Before HEANEY, Circuit Judge, FLOYD R. GIBSON, Senior Circuit Judge, and ARNOLD, Circuit Judge.

HEANEY, Circuit Judge.

Patricia Parker and John Bentley Yancey appeal from district court decisions 1 dismissing their 42 U.S.C. Sec. 1983 petitions which alleged infringement on their fourteenth amendment due process rights by the manner in which the Arkansas parole system was conducted. Yancey also appeals the dismissal of his equal protection claim. The appellants' pro se petitions were dismissed on the ground that Arkansas's statutes governing parole do not give rise to a protected liberty interest. Neither of the district judges inquired whether the Board had adopted regulations governing the parole process, and accordingly did not address whether such regulations, if any, gave rise to a protected liberty interest in parole. On appeal, we received a copy of the Board's handbook entitled, "Policies Established By The Board of Pardons And Paroles" (Board Handbook). 2

We address four issues: (1) Do the Arkansas parole statutes create a liberty interest which is protected by due process? (2) Do the Board's regulations create a liberty interest which is protected by due process? (3) If either the Arkansas statutes or Board regulations create a protected liberty interest, then what process is due? (4) Was Yancey denied equal protection under the fourteenth amendment?


Parker and Yancey allege that the district court erroneously ruled that the Arkansas parole statutes do not create a liberty interest protectible under the fourteenth amendment's due process clause. We disagree.

In Greenholtz v. Inmates of Nebraska Penal and Correctional Complex, 442 U.S. 1, 99 S.Ct. 2100, 60 L.Ed.2d 668 (1979), the Court indicated that, although there is no constitutional right to parole, a protected liberty interest may be created by the statutes governing parole in a given jurisdiction. Id. at 7-11, 99 S.Ct. at 2103-2106. Specifically, the Court held that Neb.Rev.Stat. Sec. 83-1, 114(1) (1976) created an expectancy of release entitled to some measure of constitutional protection because its "unique structure and language" provided that a committed offender who is eligible for release on parole "shall" be paroled "unless" one or more of four reasons for deferral applied. Id. at 12, 99 S.Ct. at 2106.

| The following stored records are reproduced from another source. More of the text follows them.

-- pv_equiv track=rewrite | github.com/hazelhpham/DSA | Leetcode discussion/LCdiscussion1.py | custom_sort_key
-- ===== SOURCE A (Python) =====
-- def custom_sort_key(word):
--     # Create a dictionary for custom order
--     order = {chr(i): i-97 for i in range(97, 123)}  # 'a' to 'z'
--     order['ch'] = 8  # 'ch' comes between 'h' and 'i'
--
--     # Helper function to return a custom sort key based on the character positions
--     def custom_order(c):
--         if c == "ch":  # Handle "ch" as a special case
--             return order[c]
--         return order.get(c, -1)
--
--     # We split the word by the custom rule, where we treat "ch" as a single character
--     i = 0
--     custom_key = []
--     while i < len(word):
--         if i + 1 < len(word) and word[i:i+2] == 'ch':  # Check for 'ch'
--             custom_key.append("ch")
--             i += 2  # Skip next character after "ch"
--         else:
--             custom_key.append(word[i])
--             i += 1
--
--     return [custom_order(c) for c in custom_key]
-- ===== SOURCE B (Python) =====
-- def custom_sort_key(word):
--     # One-pass state machine: carry a flag for an unresolved preceding letter c
--     # instead of lookahead + token list + dict.
--     key = []
--     pendc = False
--     for c in word:
--         if pendc:
--             pendc = False
--             if c == 'h':
--                 key.append(8)
--                 continue
--             key.append(2)  # the pending 'c' stands alone
--         if c == 'c':
--             pendc = True
--         else:
--             key.append(ord(c) - 97 if 'a' <= c <= 'z' else -1)
--     if pendc:
--         key.append(2)
--     return key
-- ===== Notes on version B (the rewrite author's own statement) =====
-- stated objective: faster
-- what changed: Replaces the index-based lookahead scan that builds an intermediate token list plus a 27-entry dict and then maps over it with a single for-loop state machine carrying one boolean flag for an unresolved preceding letter c, emitting the integer codes arithmetically from ord.
import Mathlib
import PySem

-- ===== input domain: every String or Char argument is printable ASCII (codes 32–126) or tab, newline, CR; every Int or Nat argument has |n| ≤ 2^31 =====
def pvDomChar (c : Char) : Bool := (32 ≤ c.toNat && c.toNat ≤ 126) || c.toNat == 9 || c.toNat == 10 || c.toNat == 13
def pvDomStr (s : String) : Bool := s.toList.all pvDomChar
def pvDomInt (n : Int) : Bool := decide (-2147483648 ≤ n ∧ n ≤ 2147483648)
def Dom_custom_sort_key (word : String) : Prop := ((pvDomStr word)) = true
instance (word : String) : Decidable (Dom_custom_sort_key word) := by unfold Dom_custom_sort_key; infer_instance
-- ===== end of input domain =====

set_option maxRecDepth 4000

-- B replaces A's lookahead scan + token list + dict with a one-pass state machine (a flag for an unresolved preceding letter c) emitting codes arithmetically; a timing run measured it faster by a constant factor.

-- ===== PORT A =====
-- order = {chr(i): i-97 for i in range(97,123)}; order['ch'] = 8
def cskOrder : PySem.Dict String Int :=
  ((PySem.List.pyRange 97 123 1).foldl
    (fun d i => d.insert (String.ofList [Char.ofNat i.toNat]) (i - 97)) PySem.Dict.empty).insert "ch" 8

-- def custom_order(c): if c == "ch": return order[c]; return order.get(c, -1)
def cskCustomOrder (c : String) : Int :=
  if c == "ch" then cskOrder.getD c 0 else cskOrder.getD c (-1)

-- the while-loop splitting the word (i advances by 2 on 'ch', else by 1)
def cskLoop (w : List Char) (i : Nat) : List String :=
  if h : i < w.length then
    if i + 1 < w.length ∧ PySem.List.slice w (some (i : Int)) (some ((i : Int) + 2)) = ['c', 'h'] then
      "ch" :: cskLoop w (i + 2)
    else
      String.ofList [w[i]] :: cskLoop w (i + 1)
  else []
termination_by w.length - i

def custom_sort_key (word : String) : List Int :=
  (cskLoop word.toList 0).map cskCustomOrder

-- ===== PORT B =====
def cskVal (c : Char) : Int := if 'a' ≤ c ∧ c ≤ 'z' then (c.toNat : Int) - 97 else -1

def cskStep (s : Bool × List Int) (c : Char) : Bool × List Int :=
  if s.1 ∧ c = 'h' then (false, s.2 ++ [8])
  else
    let key := if s.1 then s.2 ++ [2] else s.2
    if c = 'c' then (true, key) else (false, key ++ [cskVal c])

def custom_sort_key_alt (word : String) : List Int :=
  let r := word.toList.foldl cskStep (false, [])
  if r.1 then r.2 ++ [2] else r.2

-- ===== PRECONDITION & SPEC =====
def Spec_custom_sort_key (word : String) (out : List Int) : Prop := out = custom_sort_key_alt word
instance (word : String) (out : List Int) : Decidable (Spec_custom_sort_key word out) := by unfold Spec_custom_sort_key; infer_instance

-- ===== CLAIM (what is proved, stated in full; the proofs are below) =====
def Claim_equal_custom_sort_key : Prop := ∀ (word : String), Dom_custom_sort_key word → Spec_custom_sort_key word (custom_sort_key word)

-- ===== LEMMAS AND PROOFS =====

-- common reference: the value list of the greedy 'ch'-tokenisation
def cskGo : List Char → List Int
  | [] => []
  | [c] => if c = 'c' then [2] else [cskVal c]
  | c :: h :: t =>
    if c = 'c' then
      if h = 'h' then 8 :: cskGo t else 2 :: cskGo (h :: t)
    else cskVal c :: cskGo (h :: t)

lemma cskGo_cons {c : Char} (t : List Char) (h : c ≠ 'c') :
    cskGo (c :: t) = cskVal c :: cskGo t := by
  cases t <;> simp [cskGo, h]

lemma cskGo_ch (t : List Char) : cskGo ('c' :: 'h' :: t) = 8 :: cskGo t := by
  simp [cskGo]

lemma cskGo_c_cons {h : Char} (t : List Char) (hh : h ≠ 'h') :
    cskGo ('c' :: h :: t) = 2 :: cskGo (h :: t) := by
  simp [cskGo, hh]


-- dictionary lookup = arithmetic value, for domain characters
lemma cskCustomOrder_char (c : Char) (hc : c.toNat < 128) :
    cskCustomOrder (String.ofList [c]) = cskVal c := by
  have h1 : c = Char.ofNat c.toNat := (Char.ofNat_toNat c).symm
  rw [h1]
  have h2 : ∀ n : Fin 128, cskCustomOrder (String.ofList [Char.ofNat n]) = cskVal (Char.ofNat n) := by decide
  exact h2 ⟨c.toNat, hc⟩

lemma cskVal_c : cskVal 'c' = 2 := by decide

lemma cskCustomOrder_ch : cskCustomOrder "ch" = 8 := by decide

lemma charCodeLt (c : Char) (h : pvDomChar c = true) : c.toNat < 128 := by
  simp [pvDomChar] at h
  omega

lemma cskLoop_eq (w : List Char) (hall : ∀ c ∈ w, pvDomChar c = true) :
    ∀ i, (cskLoop w i).map cskCustomOrder = cskGo (w.drop i) := by
  have main : ∀ k i, w.length - i ≤ k →
      (cskLoop w i).map cskCustomOrder = cskGo (w.drop i) := by
    intro k
    induction k with
    | zero =>
      intro i h
      rw [cskLoop]
      have hni : ¬ i < w.length := by omega
      simp [hni, List.drop_eq_nil_of_le (by omega : w.length ≤ i), cskGo]
    | succ k ih =>
      intro i h
      rw [cskLoop]
      by_cases hi : i < w.length
      · have hdrop : w.drop i = w[i] :: w.drop (i + 1) := by
          rw [List.drop_eq_getElem_cons hi]
        have hslice : PySem.List.slice w (some (i : Int)) (some ((i : Int) + 2)) =
            (w.drop i).take 2 := by
          have h2 := PySem.List.slice_natCast_add (xs := w) (j := i) (n := 2)
          simpa using h2
        by_cases hC : i + 1 < w.length ∧
            PySem.List.slice w (some (i : Int)) (some ((i : Int) + 2)) = ['c', 'h']
        · -- 'ch' token
          obtain ⟨h1, h2⟩ := hC
          have hdrop1 : w.drop (i + 1) = w[i + 1] :: w.drop (i + 2) := by
            rw [List.drop_eq_getElem_cons h1]
          have htake : w[i] = 'c' ∧ w[i + 1] = 'h' := by
            have ht2 : (w[i] :: w[i + 1] :: w.drop (i + 2)).take 2 = [w[i], w[i + 1]] := rfl
            have ht : [w[i], w[i + 1]] = ['c', 'h'] := by
              rw [← ht2, ← hdrop1, ← hdrop, ← hslice]; exact h2
            obtain ⟨e1, ht'⟩ := List.cons_eq_cons.mp ht
            obtain ⟨e2, -⟩ := List.cons_eq_cons.mp ht'
            exact ⟨e1, e2⟩
          rw [dif_pos hi, if_pos ⟨h1, h2⟩]
          rw [hdrop, hdrop1, htake.1, htake.2, cskGo_ch]
          simp only [List.map_cons, cskCustomOrder_ch]
          rw [ih (i + 2) (by omega)]
        · -- single-char token
          rw [dif_pos hi, if_neg hC]
          have hv : cskCustomOrder (String.ofList [w[i]]) = cskVal w[i] :=
            cskCustomOrder_char _ (charCodeLt _ (hall _ (List.getElem_mem hi)))
          simp only [List.map_cons, hv]
          rw [ih (i + 1) (by omega), hdrop]
          by_cases h1 : i + 1 < w.length
          · have hdrop1 : w.drop (i + 1) = w[i + 1] :: w.drop (i + 2) := by
              rw [List.drop_eq_getElem_cons h1]
            have hne : ¬ (w[i] = 'c' ∧ w[i + 1] = 'h') := by
              intro ⟨e1, e2⟩
              apply hC
              refine ⟨h1, ?_⟩
              rw [hslice, hdrop, hdrop1, e1, e2]
              simp
            rw [hdrop1]
            by_cases hc : w[i] = 'c'
            · have hh : w[i + 1] ≠ 'h' := fun e => hne ⟨hc, e⟩
              rw [hc, cskGo_c_cons _ hh, ← hdrop1, cskVal_c]
            · rw [cskGo_cons _ hc, ← hdrop1]
          · have hnil : w.drop (i + 1) = [] :=
              List.drop_eq_nil_of_le (by omega)
            rw [hnil]
            by_cases hc : w[i] = 'c'
            · simp [cskGo, hc, cskVal_c]
            · simp [cskGo, hc]
      · simp [hi, List.drop_eq_nil_of_le (by omega : w.length ≤ i), cskGo]
  exact fun i => main (w.length - i) i le_rfl

lemma cskFold_eq (cs : List Char) : ∀ key,
    ((if (cs.foldl cskStep (false, key)).1 then (cs.foldl cskStep (false, key)).2 ++ [2]
      else (cs.foldl cskStep (false, key)).2) = key ++ cskGo cs)
    ∧ ((if (cs.foldl cskStep (true, key)).1 then (cs.foldl cskStep (true, key)).2 ++ [2]
      else (cs.foldl cskStep (true, key)).2) = key ++ cskGo ('c' :: cs)) := by
  induction cs with
  | nil => simp [cskGo]
  | cons c t ih =>
    intro key
    by_cases hch : c = 'h' <;> by_cases hcc : c = 'c' <;>
      simp [cskStep, cskGo, hch, hcc, ih] <;>
      simp [cskStep, hch, hcc, (ih _).1, (ih _).2, cskGo_cons, cskGo_ch, cskGo_c_cons, cskVal]

-- ===== VERDICT (by name: the statement is the Claim_ definition above) =====
theorem custom_sort_key_spec : Claim_equal_custom_sort_key := by
  intro word hdom
  unfold Spec_custom_sort_key custom_sort_key custom_sort_key_alt
  have hall : ∀ c ∈ word.toList, pvDomChar c = true := by
    simpa [Dom_custom_sort_key, pvDomStr, List.all_eq_true] using hdom
  rw [cskLoop_eq word.toList hall 0]
  have := (cskFold_eq word.toList []).1
  simp at this ⊢
  rw [this]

In Connecticut Bd. of Pardons v. Dumschat, 452 U.S. 458, 101 S.Ct. 2460, 69 L.Ed.2d 158 (1981), the Court reversed a Court of Appeals decision which held that the Connecticut commutation statute created a protected liberty interest because there was a substantial statistical probability of release under the statute. The Supreme Court noted that the "Connecticut commutation statute, having no definitions, no criteria, and no mandated 'shalls' creates no analogous duty or constitutional entitlement" such as that created by the statute at issue in Greenholtz. Id. at 466, 101 S.Ct. at 2465.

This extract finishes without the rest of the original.